Gregg Allman's Thoughts on ABB Stating They're Not Southern Rock and are "A Progressive Blues Band"

There's been alot of debating on the forum about Gregg Allman's thoughts on The Allman Brothers Band being known as, called, or lumped into the category/genre of Southern Rock. I also have read and heard Gregg state many times that he was NOT fond of the Southern Rock moniker or being lumped into that genre.
When I interviewed Gregg in depth in January 2002, we were not even discussing that subject, but Gregg brought it up and approached discussing the Southern Rock moniker himself while we were discussing the blues roots of the ABB.....and Gregg himself specifically avoids using the Southern Rock moniker and calls the Allman Brothers Band, "a progressive blues band". I think that very accurately describes the ABB. I love that musical term and their music is exactly that, combining both progressive and blues music soundscapes, idioms, and influences.
QUOTE:
Arlene R. Weiss: Slide guitar players and the music of the great blues artists such as Elmore James, Muddy Waters, and Sonny Boy Williamson have always played particularly significant roles in the music of the Allman Brothers Band. Can you elaborate on their implementation in the band’s music?
Gregg Allman: It’s kind of a father to son thing. When I came into the band, my background was mostly rhythm and blues, Jaimoe was from jazz, my brother was pretty much hard core blues. He got into it real deep since he started playing slide. He got in deep into the country blues, Texas blues, Chicago blues which is like Muddy Waters what have you. We put all these things together and I wouldn’t call that Southern Rock, but I would call it a progressive blues band.
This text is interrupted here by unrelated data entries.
theorem rank_lt (dd : PySem.Dict String (List String))
    (hacyc : ∀ f ∈ dd.keys, f ∉ reachR dd f) {w x : String}
    (hx : x ∈ succsR dd w) : (reachR dd x).card < (reachR dd w).card := by
  have hxr : x ∈ reachR dd w := succsR_subset_reachR dd w hx
  have hxk : x ∈ dd.keys := by
    rw [← PySem.Dict.contains_iff_mem_keys]
    exact ((mem_succsR dd w x).1 hx).2
  have hsub : reachR dd x ⊆ reachR dd w := reachR_closed dd hxr
  apply Finset.card_lt_card
  rw [Finset.ssubset_def]
  refine ⟨hsub, fun hsup => ?_⟩
  exact hacyc x hxk (hsup hxr)

theorem okfuel_top (dd : PySem.Dict String (List String))
    (hacyc : ∀ f ∈ dd.keys, f ∉ reachR dd f) (hnd : dd.keys.Nodup)
    (ws : List String) : OkFuel dd (dd.size + 1) ws := by
  refine ⟨by omega, fun w _ hw => ?_⟩
  have hwk : w ∈ dd.keys := (PySem.Dict.contains_iff_mem_keys dd w).1 hw
  have hwe : reachR dd w ⊆ dd.keys.toFinset.erase w := by
    intro y hy
    rw [Finset.mem_erase]
    refine ⟨fun hyw => hacyc w hwk (hyw ▸ hy), ?_⟩
    exact iterate_stepR_subset_keys dd (succsR_subset_keys dd w) _ hy
  have h1 : (reachR dd w).card ≤ (dd.keys.toFinset.erase w).card := Finset.card_le_card hwe
  have h2 : (dd.keys.toFinset.erase w).card = dd.keys.toFinset.card - 1 :=
    Finset.card_erase_of_mem (List.mem_toFinset.2 hwk)
  have h3 : dd.keys.toFinset.card = dd.size := by
    rw [List.toFinset_card_of_nodup hnd, keys_length_eq_size dd]
  have h4 : 1 ≤ dd.size := by
    have : dd.keys ≠ [] := by
      intro h
      rw [h] at hwk
      simp at hwk
    have : 0 < dd.keys.length := List.length_pos_iff.2 this
    have hsz : dd.keys.length = dd.size := keys_length_eq_size dd
    omega
  omega

theorem flatMap_congr_mem {α β : Type} {l : List α} {f g : α → List β}
    (h : ∀ x ∈ l, f x = g x) : l.flatMap f = l.flatMap g := by
  induction l with
  | nil => rfl
  | cons a l ih =>
    simp only [List.flatMap_cons]
    rw [h a (by simp), ih (fun x hx => h x (by simp [hx]))]
lemma pv_scan_iff (sa sb : List String) (w : Int) :
    ∀ (xs : List String) (i : Int) (la lb : Option Int),
      (∀ j, la = some j → j < i) → (∀ j, lb = some j → j < i) →
      (pvScanB sa sb w i la lb xs = true ↔ pvHitR sa sb w i la lb xs) := by
  intro xs
  induction xs with
  | nil =>
    intro i la lb _ _
    simp [pvScanB, pvHitR]
  | cons s rest ih =>
    intro i la lb hla hlb
    by_cases ha : (sa.any fun k => PySem.Str.isIn k s) = true
    · by_cases hb : (sb.any fun k => PySem.Str.isIn k s) = true
      · -- both sets match s : the pass records index i on both sides
        have hstep : pvScanB sa sb w i la lb (s :: rest) =
            (pvNearB w (some i) i || (pvNearB w (some i) i ||
              pvScanB sa sb w (i + 1) (some i) (some i) rest)) := by
          simp only [pvScanB, ha, hb, if_true, Bool.true_and]
          cases hc : pvNearB w (some i) i <;> simp
        rw [hstep, Bool.or_eq_true, Bool.or_eq_true, pvNearB_iff,
          ih (i + 1) (some i) (some i)
            (by rintro j hj; injection hj with hj; omega)
            (by rintro j hj; injection hj with hj; omega)]
        constructor
        · rintro (⟨j, hj, hle⟩ | ⟨j, hj, hle⟩ | hrest)
          · injection hj with hj; subst hj
            exact Or.inl ⟨0, by simp, 0, by simp, by simpa using ha, by simpa using hb,
              by rw [abs_le]; omega⟩
          · injection hj with hj; subst hj
            exact Or.inl ⟨0, by simp, 0, by simp, by simpa using ha, by simpa using hb,
              by rw [abs_le]; omega⟩
          · rcases hrest with ⟨p, hp, q, hq, hma, hmb, habs⟩ | ⟨q, hq, hmb, j, hj, hle⟩ | ⟨p, hp, hma, j, hj, hle⟩
            · exact Or.inl ⟨p + 1, by simp; omega, q + 1, by simp; omega,
                by simpa using hma, by simpa using hmb, (pv_abs_succ p q w).mpr habs⟩
            · injection hj with hj; subst hj
              exact Or.inl ⟨0, by simp, q + 1, by simp; omega, by simpa using ha,
                by simpa using hmb, by rw [abs_le]; omega⟩
            · injection hj with hj; subst hj
              exact Or.inl ⟨p + 1, by simp; omega, 0, by simp, by simpa using hma,
                by simpa using hb, by rw [abs_le]; omega⟩
        · rintro (⟨p, hp, q, hq, hma, hmb, habs⟩ | ⟨q, hq, hmb, j, hj, hle⟩ | ⟨p, hp, hma, j, hj, hle⟩)
          · rw [abs_le] at habs
            exact Or.inl ⟨i, rfl, by omega⟩
          · have := hla j hj
            exact Or.inl ⟨i, rfl, by omega⟩
          · have := hlb j hj
            exact Or.inl ⟨i, rfl, by omega⟩
      · -- only set_a matches s
        have hb' : (sb.any fun k => PySem.Str.isIn k s) = false := by simpa using hb
        have hstep : pvScanB sa sb w i la lb (s :: rest) =
            (pvNearB w lb i || pvScanB sa sb w (i + 1) (some i) lb rest) := by
          simp only [pvScanB, ha, hb', if_true, Bool.true_and, Bool.false_and]
          cases hc : pvNearB w lb i <;> simp [hc]
        rw [hstep, Bool.or_eq_true, pvNearB_iff,
          ih (i + 1) (some i) lb
            (by rintro j hj; injection hj with hj; omega)
            (by intro j hj; have := hlb j hj; omega)]
        constructor
        · rintro (⟨j, hj, hle⟩ | hrest)
          · exact Or.inr (Or.inr ⟨0, by simp, by simpa using ha, j, hj, by omega⟩)
          · rcases hrest with ⟨p, hp, q, hq, hma, hmb, habs⟩ | ⟨q, hq, hmb, j, hj, hle⟩ | ⟨p, hp, hma, j, hj, hle⟩
            · exact Or.inl ⟨p + 1, by simp; omega, q + 1, by simp; omega,
                by simpa using hma, by simpa using hmb, (pv_abs_succ p q w).mpr habs⟩
            · injection hj with hj; subst hj
              exact Or.inl ⟨0, by simp, q + 1, by simp; omega, by simpa using ha,
                by simpa using hmb, by rw [abs_le]; omega⟩
            · exact Or.inr (Or.inr ⟨p + 1, by simp; omega, by simpa using hma, j, hj,
                by omega⟩)
        · rintro (⟨p, hp, q, hq, hma, hmb, habs⟩ | ⟨q, hq, hmb, j, hj, hle⟩ | ⟨p, hp, hma, j, hj, hle⟩)
          · rcases q with _ | q
            · rw [List.getElem_cons_zero] at hmb
              rw [hmb] at hb'; cases hb'
            · rcases p with _ | p
              · rw [abs_le] at habs
                exact Or.inr (Or.inr (Or.inl ⟨q, by simpa using hq, by simpa using hmb,
                  i, rfl, by omega⟩))
              · rw [List.getElem_cons_succ] at hma hmb
                exact Or.inr (Or.inl ⟨p, by simpa using hp, q, by simpa using hq, hma, hmb,
                  (pv_abs_succ p q w).mp habs⟩)
          · rcases q with _ | q
            · rw [List.getElem_cons_zero] at hmb
              rw [hmb] at hb'; cases hb'
            · have := hla j hj
              exact Or.inr (Or.inr (Or.inl ⟨q, by simpa using hq, by simpa using hmb,
                i, rfl, by omega⟩))
          · rcases p with _ | p
            · exact Or.inl ⟨j, hj, by omega⟩
            · exact Or.inr (Or.inr (Or.inr ⟨p, by simpa using hp, by simpa using hma,
                j, hj, by omega⟩))
    · have ha' : (sa.any fun k => PySem.Str.isIn k s) = false := by simpa using ha
      by_cases hb : (sb.any fun k => PySem.Str.isIn k s) = true
      · -- only set_b matches s
        have hstep : pvScanB sa sb w i la lb (s :: rest) =
            (pvNearB w la i || pvScanB sa sb w (i + 1) la (some i) rest) := by
          simp only [pvScanB, ha', hb, if_true, Bool.true_and, Bool.false_and]
          cases hc : pvNearB w la i <;> simp [hc]
        rw [hstep, Bool.or_eq_true, pvNearB_iff,
          ih (i + 1) la (some i)
            (by intro j hj; have := hla j hj; omega)
            (by rintro j hj; injection hj with hj; omega)]
        constructor
        · rintro (⟨j, hj, hle⟩ | hrest)
          · exact Or.inr (Or.inl ⟨0, by simp, by simpa using hb, j, hj, by omega⟩)
          · rcases hrest with ⟨p, hp, q, hq, hma, hmb, habs⟩ | ⟨q, hq, hmb, j, hj, hle⟩ | ⟨p, hp, hma, j, hj, hle⟩
            · exact Or.inl ⟨p + 1, by simp; omega, q + 1, by simp; omega,
                by simpa using hma, by simpa using hmb, (pv_abs_succ p q w).mpr habs⟩
            · exact Or.inr (Or.inl ⟨q + 1, by simp; omega, by simpa using hmb, j, hj,
                by omega⟩)
            · injection hj with hj; subst hj
              exact Or.inl ⟨p + 1, by simp; omega, 0, by simp, by simpa using hma,
                by simpa using hb, by rw [abs_le]; omega⟩
        · rintro (⟨p, hp, q, hq, hma, hmb, habs⟩ | ⟨q, hq, hmb, j, hj, hle⟩ | ⟨p, hp, hma, j, hj, hle⟩)
          · rcases p with _ | p
            · rw [List.getElem_cons_zero] at hma
              rw [hma] at ha'; cases ha'
            · rcases q with _ | q
              · rw [abs_le] at habs
                exact Or.inr (Or.inr (Or.inr ⟨p, by simpa using hp, by simpa using hma,
                  i, rfl, by omega⟩))
              · rw [List.getElem_cons_succ] at hma hmb
                exact Or.inr (Or.inl ⟨p, by simpa using hp, q, by simpa using hq, hma, hmb,
                  (pv_abs_succ p q w).mp habs⟩)
          · rcases q with _ | q
            · exact Or.inl ⟨j, hj, by omega⟩
            · exact Or.inr (Or.inr (Or.inl ⟨q, by simpa using hq, by simpa using hmb,
                j, hj, by omega⟩))
          · rcases p with _ | p
            · rw [List.getElem_cons_zero] at hma
              rw [hma] at ha'; cases ha'
            · have := hlb j hj
              exact Or.inr (Or.inr (Or.inr ⟨p, by simpa using hp, by simpa using hma,
                i, rfl, by omega⟩))
      · -- neither set matches s
        have hb' : (sb.any fun k => PySem.Str.isIn k s) = false := by simpa using hb
        have hstep : pvScanB sa sb w i la lb (s :: rest) =
            pvScanB sa sb w (i + 1) la lb rest := by
          simp only [pvScanB, ha', hb', Bool.false_and]
          simp
        rw [hstep,
          ih (i + 1) la lb
            (by intro j hj; have := hla j hj; omega)
            (by intro j hj; have := hlb j hj; omega)]
        constructor
        · exact pv_hit_shift sa sb w i la lb s rest
        · rintro (⟨p, hp, q, hq, hma, hmb, habs⟩ | ⟨q, hq, hmb, j, hj, hle⟩ | ⟨p, hp, hma, j, hj, hle⟩)
          · rcases p with _ | p
            · rw [List.getElem_cons_zero] at hma
              rw [hma] at ha'; cases ha'
            · rcases q with _ | q
              · rw [List.getElem_cons_zero] at hmb
                rw [hmb] at hb'; cases hb'
              · rw [List.getElem_cons_succ] at hma hmb
                exact Or.inl ⟨p, by simpa using hp, q, by simpa using hq, hma, hmb,
                  (pv_abs_succ p q w).mp habs⟩
          · rcases q with _ | q
            · rw [List.getElem_cons_zero] at hmb
              rw [hmb] at hb'; cases hb'
            · exact Or.inr (Or.inl ⟨q, by simpa using hq, by simpa using hmb, j, hj,
                by omega⟩)
          · rcases p with _ | p
            · rw [List.getElem_cons_zero] at hma
              rw [hma] at ha'; cases ha'
            · exact Or.inr (Or.inr ⟨p, by simpa using hp, by simpa using hma, j, hj,
                by omega⟩)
We leaned heavier towards the blues because the blues has a good, deep groove in it and it gets to your soul.

Great stuff ArleneWeiss, & it goes right back to the earliest days -- in fact to their very 1st paid gigs, May 2-3 1969 -- billed on the poster & ticket as "An Experimental Blues Rock Music Feast"
Then it says "These six members comprise the most inventive experimental blues-rock group in existence today. Prepare your mind to be musically educated as you experience the Allman Brothers."
so it corresponds right with what Gregg told you in Jan. 2002 -- a premise they stayed with for 45 years, & which only became "southern rock" because of where they were from, not anything music-related 😮
the term "bluesion" to describe the ABB was coined some years ago, & mentioned again recently -- a very apt term that again goes hand in hand with the spirit of the original poster
[Edited on 7/14/2017 by Stephen]

Here's Dickey's take on the term "southern rock" -- he puts it the same way Gregg did, in this excerpt from an early 90s or-so radio show, "The Allman Brothers Story" with Ed Shockey
"When other bands came along like Skynyrd, the CDB & Marshall Tucker came along, there seemed to be a need to tag it with some kind of name ... I don't see the need for it anymore ... we're just the progressive rock Allman Brothers"
[Edited on 7/15/2017 by Stephen]

Thx for posts on Gregg's and Dickey's thoughts on the Southern Rock label. I always thought of the ABB as rock from the south, "Southern Rock" like the Stones are British Rock. But when the neoconfederate gone with the wind stuff kicked in it changed the meaning of Sothern Rock and I certainly didn't hear any of that in the music of the ABB, never did.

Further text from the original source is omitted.